Tuesday, January 23, 2018

Lessons for Teachers #8: The Performance

Some teachers adore the cliche that a teacher's presentation in the classroom is artistic or theatrical. These people are often very needy and teaching is probably one of the worst professions they could enter. Such people make dangerous teachers because they are flattered not only by the idea that all eyes are upon them but also by the pretense of artistic creativity, for both elevate what may be an inglorious and mundane profession. Such teachers should beware: do not seek favor or attention from your students and dot not make yourself the center of attention. This is a path to personal and professional catastrophe. Teaching is not a performance because you are the star or the genius, but it is a performance for two reasons.

First, like an actor you have to control yourself. Completely. If you cuss a lot, you need to cut it out. If you are short-tempered, grow patient.

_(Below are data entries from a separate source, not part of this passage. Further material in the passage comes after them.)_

-- pv_equiv track=rewrite | github.com/zeruhur/cosmiccreatures | docs/convert.py | ignore_frontmatter
-- ===== SOURCE A (Python) =====
-- def ignore_frontmatter(lines):
--     start_index = -1
--     end_index = -1
--
--     for i, line in enumerate(lines):
--         if line.strip() == '---':
--             if start_index == -1:
--                 start_index = i
--             else:
--                 end_index = i
--                 break
--
--     if start_index != -1 and end_index != -1:
--         return lines[end_index + 1:]
--     else:
--         return lines
-- ===== SOURCE B (Python) =====
-- def _after_delim(xs):
--     """Consume lines up to and including the first '---' line; return the
--     remaining suffix as a list, or None if there is no delimiter."""
--     it = iter(xs)
--     for line in it:
--         if line.strip() == '---':
--             return list(it)
--     return None
--
-- def ignore_frontmatter(lines):
--     rest = _after_delim(lines)
--     if rest is None:
--         return lines
--     body = _after_delim(rest)
--     return lines if body is None else body
-- ===== Notes on version B (the rewrite author's own statement) =====
-- stated objective: idiomatic
-- what changed: Replaces A's index-and-sentinel loop plus slice with two staged applications of a suffix-peeling helper that consumes an iterator through the first '---' and returns the remainder, so no indices or slicing arithmetic appear at all.
import Mathlib
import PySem

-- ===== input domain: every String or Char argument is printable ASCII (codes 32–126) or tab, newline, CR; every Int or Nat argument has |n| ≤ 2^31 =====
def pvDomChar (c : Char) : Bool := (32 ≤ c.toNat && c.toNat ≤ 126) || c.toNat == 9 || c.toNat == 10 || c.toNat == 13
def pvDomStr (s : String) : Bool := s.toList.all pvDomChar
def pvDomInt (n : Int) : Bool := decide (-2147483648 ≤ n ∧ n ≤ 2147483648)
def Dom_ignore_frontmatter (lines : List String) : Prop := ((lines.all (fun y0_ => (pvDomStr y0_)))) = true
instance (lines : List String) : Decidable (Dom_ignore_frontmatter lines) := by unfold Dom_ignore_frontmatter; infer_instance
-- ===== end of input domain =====

-- B replaces A's index-and-sentinel loop + slice by two staged applications of a
-- suffix-peeling helper (consume through the first '---', return the remainder):
-- no indices or slicing arithmetic at all (idiomatic).

-- ===== PORT A =====
-- A's for-loop: counter i, sentinels start_index s / end_index e, breaking once e is set
def igLoop (rest : List String) (i : Int) (s e : Int) : Int × Int :=
  match rest with
  | [] => (s, e)
  | l :: tl =>
    if PySem.Str.strip l = "---" then
      if s = -1 then igLoop tl (i + 1) i e
      else (s, i)  -- end_index = i; break
    else igLoop tl (i + 1) s e

def ignore_frontmatter (lines : List String) : List String :=
  let p := igLoop lines 0 (-1) (-1)
  if p.1 ≠ -1 ∧ p.2 ≠ -1 then
    PySem.List.slice lines (some (p.2 + 1)) none
  else
    lines

-- ===== PORT B =====
-- Source B's _after_delim: consume lines up to and including the first '---',
-- return the remaining suffix, or none if there is no delimiter
def afterDelim (xs : List String) : Option (List String) :=
  match xs with
  | [] => none
  | l :: tl => if PySem.Str.strip l = "---" then some tl else afterDelim tl

def ignore_frontmatter_alt (lines : List String) : List String :=
  match afterDelim lines with
  | none => lines
  | some rest =>
    match afterDelim rest with
    | none => lines
    | some body => body

-- ===== PRECONDITION & SPEC =====
def Spec_ignore_frontmatter (lines : List String) (out : List String) : Prop := out = ignore_frontmatter_alt lines
instance (lines : List String) (out : List String) : Decidable (Spec_ignore_frontmatter lines out) := by unfold Spec_ignore_frontmatter; infer_instance

-- ===== CLAIM =====
def Claim_equal_ignore_frontmatter : Prop := ∀ (lines : List String), Dom_ignore_frontmatter lines → Spec_ignore_frontmatter lines (ignore_frontmatter lines)

-- ===== LEMMAS AND PROOFS =====

-- phase 2 of A's loop (start_index = s ≠ -1 already set): either no further delimiter
-- (end stays -1), or the loop stops at some absolute index e with xs.drop (e-i+1) the
-- suffix B's second peel returns.
theorem igLoop_phase2 (xs : List String) (i s : Int) (hs : s ≠ -1) (hi : 0 ≤ i) :
    (afterDelim xs = none → igLoop xs i s (-1) = (s, -1)) ∧
    (∀ r, afterDelim xs = some r →
      ∃ e, igLoop xs i s (-1) = (s, e) ∧ i ≤ e ∧ xs.drop (e - i + 1).toNat = r) := by
  induction xs generalizing i with
  | nil => simp [afterDelim, igLoop]
  | cons l tl ih =>
    by_cases hl : PySem.Str.strip l = "---"
    · refine ⟨by simp [afterDelim, hl], ?_⟩
      intro r hr
      simp [afterDelim, hl] at hr
      refine ⟨i, by simp [igLoop, hl, hs], le_refl i, ?_⟩
      have : (i - i + 1).toNat = 1 := by omega
      simp [hr]
    · obtain ⟨h1, h2⟩ := ih (i + 1) (by omega)
      refine ⟨fun h => ?_, fun r hr => ?_⟩
      · simp [afterDelim, hl] at h
        simp [igLoop, hl, h1 h]
      · simp [afterDelim, hl] at hr
        obtain ⟨e, he, hle, hdrop⟩ := h2 r hr
        refine ⟨e, by simp [igLoop, hl, he], by omega, ?_⟩
        have hn : (e - i + 1).toNat = (e - (i + 1) + 1).toNat + 1 := by omega
        simp [hn, hdrop]

-- phase 1 (both sentinels -1): the loop's outcome, case-split along B's two peels.
theorem igLoop_phase1 (xs : List String) (i : Int) (hi : 0 ≤ i) :
    (afterDelim xs = none → igLoop xs i (-1) (-1) = (-1, -1)) ∧
    (∀ r, afterDelim xs = some r →
      (afterDelim r = none → ∃ s, igLoop xs i (-1) (-1) = (s, -1)) ∧
      (∀ r2, afterDelim r = some r2 →
        ∃ s e, igLoop xs i (-1) (-1) = (s, e) ∧ 0 ≤ s ∧ i ≤ e ∧
          xs.drop (e - i + 1).toNat = r2)) := by
  induction xs generalizing i with
  | nil => simp [afterDelim, igLoop]
  | cons l tl ih =>
    by_cases hl : PySem.Str.strip l = "---"
    · refine ⟨by simp [afterDelim, hl], ?_⟩
      intro r hr
      simp [afterDelim, hl] at hr
      subst hr
      have hsne : i ≠ -1 := by omega
      obtain ⟨p1, p2⟩ := igLoop_phase2 tl (i + 1) i hsne (by omega)
      refine ⟨fun h => ⟨i, ?_⟩, fun r2 hr2 => ?_⟩
      · simp [igLoop, hl, p1 h]
      · obtain ⟨e, he, hle, hdrop⟩ := p2 r2 hr2
        refine ⟨i, e, by simp [igLoop, hl, he], hi, by omega, ?_⟩
        have hn : (e - i + 1).toNat = (e - (i + 1) + 1).toNat + 1 := by omega
        simp [hn, hdrop]
    · obtain ⟨h1, h2⟩ := ih (i + 1) (by omega)
      refine ⟨fun h => ?_, fun r hr => ?_⟩
      · simp [afterDelim, hl] at h
        simp [igLoop, hl, h1 h]
      · simp [afterDelim, hl] at hr
        obtain ⟨q1, q2⟩ := h2 r hr
        refine ⟨fun h => ?_, fun r2 hr2 => ?_⟩
        · obtain ⟨s, hs⟩ := q1 h
          exact ⟨s, by simp [igLoop, hl, hs]⟩
        · obtain ⟨s, e, he, hs0, hle, hdrop⟩ := q2 r2 hr2
          refine ⟨s, e, by simp [igLoop, hl, he], hs0, by omega, ?_⟩
          have hn : (e - i + 1).toNat = (e - (i + 1) + 1).toNat + 1 := by omega
          simp [hn, hdrop]

theorem ignore_frontmatter_eq (lines : List String) :
    ignore_frontmatter lines = ignore_frontmatter_alt lines := by
  obtain ⟨h1, h2⟩ := igLoop_phase1 lines 0 (le_refl 0)
  unfold ignore_frontmatter ignore_frontmatter_alt
  cases hA : afterDelim lines with
  | none => simp [h1 hA]
  | some r =>
    obtain ⟨q1, q2⟩ := h2 r hA
    cases hB : afterDelim r with
    | none =>
      obtain ⟨s, hs⟩ := q1 hB
      simp [hs, hB]
    | some r2 =>
      obtain ⟨s, e, he, hs0, hle, hdrop⟩ := q2 r2 hB
      have hcond : s ≠ -1 ∧ e ≠ -1 := by omega
      have hc : (e + 1) = (((e + 1).toNat : Nat) : Int) := by omega
      have hn : (e + 1).toNat = (e - 0 + 1).toNat := by omega
      simp only [he, hcond, ne_eq, not_false_iff, and_self, if_true, hB]
      rw [hc, PySem.List.slice_from_natCast, hn, hdrop]

-- ===== VERDICT =====
theorem ignore_frontmatter_spec : Claim_equal_ignore_frontmatter := by
  intro lines _
  exact ignore_frontmatter_eq lines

If you easily lose your train of thought or need frequent breaks, learn to follow through. If you are disorganized, get organized. If you are easily distracted, learn to focus. And so on and so on. Obviously you can take this too far and make yourself a bundle of nerves, but realize some behaviors just won't cut it for a classroom teacher. I can't list them all, but watch how your students respond to you and search your heart. Does your temperament suit the kind of class you are trying to create? Can you change it?

You can't change everything at once, but you most certainly cannot do the opposite either, and the opposite is another cliche, be yourself. In fact, that's probably the worst thing you can do.

Second, teaching is performative because ideally the teacher should disappear and the impression left upon the minds of the students should be that of the material. This doesn't mean that your zeal, style, and unique take on the material are irrelevant, but that they should serve the understanding of the content and not take center stage.

Here too are the extremes instructive. Some teachers are too much of a presence in the class. Too much talking, interference, jokes, asides, theatricality, and so on. Although they are usually enthusiastic about the material, they overwhelm it. Other teachers are nonentities in the room. Usually by lack of discipline or just by being boring, they don't bring the material out of the realm of concepts into the real world. The lesson is dead on arrival. Now you don't need to be a cheerleader, but kids need to see some heart.

In a nutshell, students need to see someone animated by the knowledge that they are articulating. They need to see only those parts of you, and those parts controlled, that let the ideas shine out. Like an actor on the ancient Greek stage, some of you will disappear behind the mask and some of you will be the medium for the ideas. Unlike the actor, though, you have no physical mask and you need to possess the understanding of yourself to decide which parts of you may and should come forth for the sake of learning.

It is a tall order and its prerequisites are not vanity and narcissism but discipline and self-knowledge, but through such teaching "performance" students will see ideas neither dull and etherized for dissection on the table, nor just barely peeking out from under your personality, but alive, present, and deserving attention and concern. In this way the teacher transforms the knowledge, the student, and himself.